Re: [R] Question regarding reservoir volume and water level
Dear all;
Thank you for your reply.
David has explained an interesting method.
David I have DEM file of the region and I have extracted the xyz data from
that.
Also I can extract bathymetry data as xyz file.
I have calculated the storage (volume) of reservoir at the current
elevation.
But the method I have used to calculate the volume is different from your
method. I have crop DEM by the reservoir boundary and then calculate the
volume.
I would be more than happy if you please please explain more or write codes
for me how to get volume at different elevation.
And also about the following function, especially f(Storage).
lm(Elevation~f(Storage)
Sincerely
On Tue, 9 Apr 2024, 21:26 David Stevens via R-help,
wrote:
> Water engineer here.

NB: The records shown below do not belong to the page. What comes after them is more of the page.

-- pv_equiv track=rewrite | github.com/Blue-Net-Team/Serial-Plus | ser.py | get_byte_size
-- ===== SOURCE A (Python) =====
-- def get_byte_size(n):
--     if n == 0:
--         return 1
--     bytes = 0
--     while n:
--         n >>= 8
--         bytes += 1
--     return bytes
-- ===== SOURCE B (Python) =====
-- def get_byte_size(n):
--     if n == 0:
--         return 1
--     return (n.bit_length() + 7) // 8
-- ===== Notes on version B (the rewrite author's own statement) =====
-- stated objective: idiomatic
-- what changed: Replaces the iterative 8-bit shift-and-count loop with the closed form (n.bit_length() + 7) // 8, keeping the n == 0 guard.
-- outside the precondition, e.g. on get_byte_size(-1): A does not finish within the time limit, B returns 1
import Mathlib
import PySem

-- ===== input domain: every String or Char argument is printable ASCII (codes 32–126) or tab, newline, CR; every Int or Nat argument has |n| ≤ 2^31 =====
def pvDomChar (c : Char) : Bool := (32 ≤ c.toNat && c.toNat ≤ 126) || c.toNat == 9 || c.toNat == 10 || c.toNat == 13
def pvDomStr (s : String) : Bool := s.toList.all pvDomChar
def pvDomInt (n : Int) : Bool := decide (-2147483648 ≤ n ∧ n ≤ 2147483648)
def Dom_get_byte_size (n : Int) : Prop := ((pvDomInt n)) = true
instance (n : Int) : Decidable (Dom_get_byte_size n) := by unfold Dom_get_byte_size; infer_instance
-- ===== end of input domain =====

-- B replaces A's 8-bit shift-and-count loop with the closed form (bit_length + 7) // 8 (idiomatic).

-- ===== PORT A =====
-- the while loop; fuel only makes the recursion total (64 iterations cover every n in Dom;
-- the loop body is exactly Python's: n >>= 8, bytes += 1, stop when n == 0)
def get_byte_size_loop (fuel : Nat) (n : Int) (bytes : Int) : Int :=
  match fuel with
  | 0 => bytes
  | f + 1 => if n = 0 then bytes else get_byte_size_loop f (n >>> (8 : Nat)) (bytes + 1)

def get_byte_size (n : Int) : Int :=
  if n = 0 then 1 else get_byte_size_loop 64 n 0

-- ===== PORT B =====
def get_byte_size_alt (n : Int) : Int :=
  if n = 0 then 1 else PySem.Int.floordiv ((PySem.Int.bitLength n : Nat) + 7) 8

-- ===== PRECONDITION & SPEC =====
-- Pre_ excludes negative n, on which Python A never returns (the while loop runs forever: n >> 8 stays -1).
def Pre_get_byte_size (n : Int) : Prop := 0 ≤ n
instance (n : Int) : Decidable (Pre_get_byte_size n) := by unfold Pre_get_byte_size; infer_instance
def pvWitness_get_byte_size : Int := 300

def Spec_get_byte_size (n : Int) (out : Int) : Prop := out = get_byte_size_alt n
instance (n : Int) (out : Int) : Decidable (Spec_get_byte_size n out) := by unfold Spec_get_byte_size; infer_instance

-- ===== CLAIM (what is proved, stated in full; the proofs are below) =====
def Claim_equal_get_byte_size : Prop := ∀ (n : Int), Dom_get_byte_size n → Pre_get_byte_size n → Spec_get_byte_size n (get_byte_size n)

-- ===== LEMMAS AND PROOFS =====

-- bit-length bracket uniqueness: 2^(k-1) ≤ m < 2^k pins bitLength to k
lemma bitLength_eq_of_bracket (m k : Nat) (hk : 1 ≤ k)
    (hlo : 2 ^ (k - 1) ≤ m) (hhi : m < 2 ^ k) :
    PySem.Int.bitLength (m : Int) = k := by
  have hm0 : m ≠ 0 := by
    intro h; subst h
    have : 0 < (2 : Nat) ^ (k - 1) := by positivity
    omega
  have h1 : m < 2 ^ PySem.Int.bitLength (m : Int) := by
    simpa using PySem.Int.lt_two_pow_bitLength (m : Int)
  have h2 : 2 ^ (PySem.Int.bitLength (m : Int) - 1) ≤ m := by
    have := PySem.Int.two_pow_bitLength_le (m : Int) (by exact_mod_cast hm0)
    simpa using this
  have hA : k - 1 < PySem.Int.bitLength (m : Int) :=
    (Nat.pow_lt_pow_iff_right (by norm_num)).mp (lt_of_le_of_lt hlo h1)
  have hB : PySem.Int.bitLength (m : Int) - 1 < k :=
    (Nat.pow_lt_pow_iff_right (by norm_num)).mp (lt_of_le_of_lt h2 hhi)
  have hpos : 1 ≤ PySem.Int.bitLength (m : Int) := by
    by_contra h
    have : PySem.Int.bitLength (m : Int) = 0 := by omega
    rw [this] at h1; omega
  omega

lemma bitLength_div256 (m : Nat) (h : 256 ≤ m) :
    PySem.Int.bitLength ((m / 256 : Nat) : Int) = PySem.Int.bitLength (m : Int) - 8 := by
  set B := PySem.Int.bitLength (m : Int) with hB
  have h1 : m < 2 ^ B := by simpa using PySem.Int.lt_two_pow_bitLength (m : Int)
  have h2 : 2 ^ (B - 1) ≤ m := by
    have := PySem.Int.two_pow_bitLength_le (m : Int) (by positivity)
    simpa using this
  have hB9 : 9 ≤ B := by
    have : (2 : Nat) ^ 8 ≤ m := by norm_num; omega
    have := (Nat.pow_lt_pow_iff_right (a := 2) (by norm_num)).mp (lt_of_le_of_lt this h1)
    omega
  apply bitLength_eq_of_bracket _ (B - 8) (by omega)
  · -- 2 ^ (B - 8 - 1) ≤ m / 256
    have h2' : 2 ^ (B - 9) * 256 ≤ m := by
      have he : (2 : Nat) ^ (B - 1) = 2 ^ (B - 9) * 256 := by
        rw [show (256 : Nat) = 2 ^ 8 by norm_num, ← pow_add]; congr 1 <;> omega
      rw [he] at h2; exact h2
    calc 2 ^ (B - 8 - 1) = 2 ^ (B - 9) := by congr 1
      _ ≤ m / 256 := (Nat.le_div_iff_mul_le (by norm_num)).mpr h2'
  · -- m / 256 < 2 ^ (B - 8)
    have : m < 2 ^ (B - 8) * 256 := by
      have : (2 : Nat) ^ B = 2 ^ (B - 8) * 2 ^ 8 := by rw [← pow_add]; congr 1 <;> omega
      rw [this] at h1; norm_num at h1; omega
    omega

lemma shift8_natCast (m : Nat) : ((m : Int) >>> (8 : Nat)) = ((m / 256 : Nat) : Int) := by
  have : ((m : Int) >>> (8 : Nat)) = ((m >>> 8 : Nat) : Int) := by simp
  rw [this, Nat.shiftRight_eq_div_pow]

lemma loop_closed (fuel : Nat) : ∀ (m : Nat) (b : Int), 0 < m → m < 2 ^ (8 * fuel) →
    get_byte_size_loop fuel (m : Int) b = b + (((PySem.Int.bitLength (m : Int) + 7) / 8 : Nat) : Int) := by
  induction fuel with
  | zero => intro m b hm hlt; simp at hlt; omega
  | succ f ih =>
    intro m b hm hlt
    have hne : (m : Int) ≠ 0 := by exact_mod_cast hm.ne'
    rw [get_byte_size_loop, if_neg hne, shift8_natCast]
    by_cases hsm : m < 256
    · -- quotient is 0; the next iteration (or fuel exhaustion) returns b + 1
      have hq : m / 256 = 0 := Nat.div_eq_of_lt hsm
      have hL : get_byte_size_loop f ((0 : Nat) : Int) (b + 1) = b + 1 := by
        cases f <;> simp [get_byte_size_loop]
      rw [hq, hL]
      have hbl : PySem.Int.bitLength (m : Int) = PySem.Int.bitLength (m : Int) := rfl
      have h1 : m < 2 ^ PySem.Int.bitLength (m : Int) := by
        simpa using PySem.Int.lt_two_pow_bitLength (m : Int)
      have h2 : 2 ^ (PySem.Int.bitLength (m : Int) - 1) ≤ m := by
        have := PySem.Int.two_pow_bitLength_le (m : Int) (by exact_mod_cast hm.ne')
        simpa using this
      have hle8 : PySem.Int.bitLength (m : Int) ≤ 8 := by
        by_contra h
        have : (2 : Nat) ^ 8 ≤ 2 ^ (PySem.Int.bitLength (m : Int) - 1) :=
          Nat.pow_le_pow_right (by norm_num) (by omega)
        omega
      have hpos : 1 ≤ PySem.Int.bitLength (m : Int) := by
        by_contra h
        have : PySem.Int.bitLength (m : Int) = 0 := by omega
        rw [this] at h1; omega
      have : ((PySem.Int.bitLength (m : Int) + 7) / 8 : Nat) = 1 := by omega
      rw [this]; push_cast; ring
    · have hq : 0 < m / 256 := Nat.div_pos (by omega) (by norm_num)
      have hlt' : m / 256 < 2 ^ (8 * f) := by
        have : m < 2 ^ (8 * f) * 256 := by
          have he : (2 : Nat) ^ (8 * (f + 1)) = 2 ^ (8 * f) * 2 ^ 8 := by
            rw [← pow_add]; congr 1
          rw [he] at hlt; norm_num at hlt; omega
        omega
      rw [ih (m / 256) (b + 1) hq hlt', bitLength_div256 m (by omega)]
      have hB9 : 9 ≤ PySem.Int.bitLength (m : Int) := by
        have h1 : m < 2 ^ PySem.Int.bitLength (m : Int) := by
          simpa using PySem.Int.lt_two_pow_bitLength (m : Int)
        have h256 : (2 : Nat) ^ 8 ≤ m := by
          calc (2 : Nat) ^ 8 = 256 := by norm_num
            _ ≤ m := by omega
        have := (Nat.pow_lt_pow_iff_right (a := 2) (by norm_num)).mp (lt_of_le_of_lt h256 h1)
        omega
      omega

-- ===== VERDICT (by name: the statement is the Claim_ definition above) =====
theorem get_byte_size_spec : Claim_equal_get_byte_size := by
  intro n hdom hpre
  unfold Spec_get_byte_size get_byte_size get_byte_size_alt
  by_cases h0 : n = 0
  · simp [h0]
  · rw [if_neg h0, if_neg h0]
    obtain ⟨m, rfl⟩ := Int.eq_ofNat_of_zero_le hpre
    have hm : 0 < m := by
      rcases Nat.eq_zero_or_pos m with h | h
      · exact absurd (by exact_mod_cast h0) (by simp [h])
      · exact h
    have hdom' : m ≤ 2147483648 := by
      unfold Dom_get_byte_size pvDomInt at hdom
      simp only [decide_eq_true_eq] at hdom
      exact_mod_cast hdom.2
    have hlt : m < 2 ^ (8 * 64) :=
      lt_of_le_of_lt hdom' (by
        calc (2147483648 : Nat) < 2 ^ 32 := by norm_num
          _ ≤ 2 ^ (8 * 64) := Nat.pow_le_pow_right (by norm_num) (by norm_num))
    rw [loop_closed 64 m 0 hm hlt]
    rw [PySem.Int.floordiv_eq_ediv_of_pos (by norm_num)]
    omega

The standard approach is to 1) get the storage vs.
> elevation data from the designers of the reservoir or, barring that, 2)
> get the bathymetry data from USBR or state DWR, or, if available, get
> the DEM data from USGS if the survey was done before the reservoir was
> built or 3) get a boat+sonar with GPS +lots of time and survey the
> bottom elevation yourself. Put the xyz data into ArcGIS and have it
> create the bottom surface, then, with several elevations, integrate the
> xyz data from Z to the bottom to find the storage. Plot the storage at
> each water surface to get an idea of the shape and then use
> lm(Elevation~f(Storage) where f(Storage) may be a cubic or quartic
> polynomial. Then double the Storage and calculate Elevation. This type
> of thing is done everyday by hydrologists.
>
> Good luck
>
> David K Stevens, PhD, PE, Professor
> Civil and Environmental Engineering
> Utah Water Research Laboratory
> Utah State University
> 8200 Old Main Hill
> Logan, UT 84322-8200
> david.stev...@usu.edu
> (435) 797-3229 (office)
>
> On 4/9/2024 8:01 AM, peter dalgaard wrote:
> > So, you know how to get volume for given water level.
> >
> > For the reverse problem, you get in trouble because of the nonlinearity
> inherent in the dependence of surface area on the level.
> >
> > I don't think there is a simple solution to this, save for mapping out
> the volume as a function of water level and solving equations for the water
> level using (say) uniroot(). Which may actually suffice for practical
> purposes.
> >
> > For small changes, finding the derivative of the relation is easy:
> d(volume) = Area * d(level) and this can be used as an approximate relation
> as long as the Area remains nearly constant.
> >
> > However generic questions like doubling the volume are impossible to
> answer without knowledge of the reservoir shape. E.g. in a cylindrical
> reservoir halving the water level also halves the volume, but in a conical
> reservoir, halving the level leaves only 1/8 of the volume.
> >
> > -pd
> >
> >
> >
> >> On 8 Apr 2024, at 05:55 , javad bayat wrote:
> >>
> >> Dear all;
> >> Many thanks for your replies. This was not homework. I apologize.
> >> Let me explain more.
> >> There is a dam constructed in a valley with the highest elevation of
> 1255
> >> m. The area of its reservoir can be calculated by drawing a polygon
> around
> >> the water and it is known.
> >> I have the Digital Elevation Model (DEM) of the region (reservoir and
> its
> >> surrounding area). I have calculated the volume of the current reservoir
> >> (7e6 m3) using the following codes.
> >> library(raster)
> >> library(terra)
> >> library(exactextractr)
> >> library(dplyr)
> >> library(sf)
> >> # Calculate volume for polygon
> >> # Read the DEM raster file
> >> r <- rast("E:/...DEM.tif")
> >> # Read the polygon shapefile
> >> p <- st_read("E:/...Dam.shp")
> >>
> >> r <- crop(r, extent(p))
> >> r <- mask(r, p)
> >>
> >> # Extract the cells in each polygon and calculate the area of each cell
> >> x <- exact_extract(r, p, coverage_area = TRUE)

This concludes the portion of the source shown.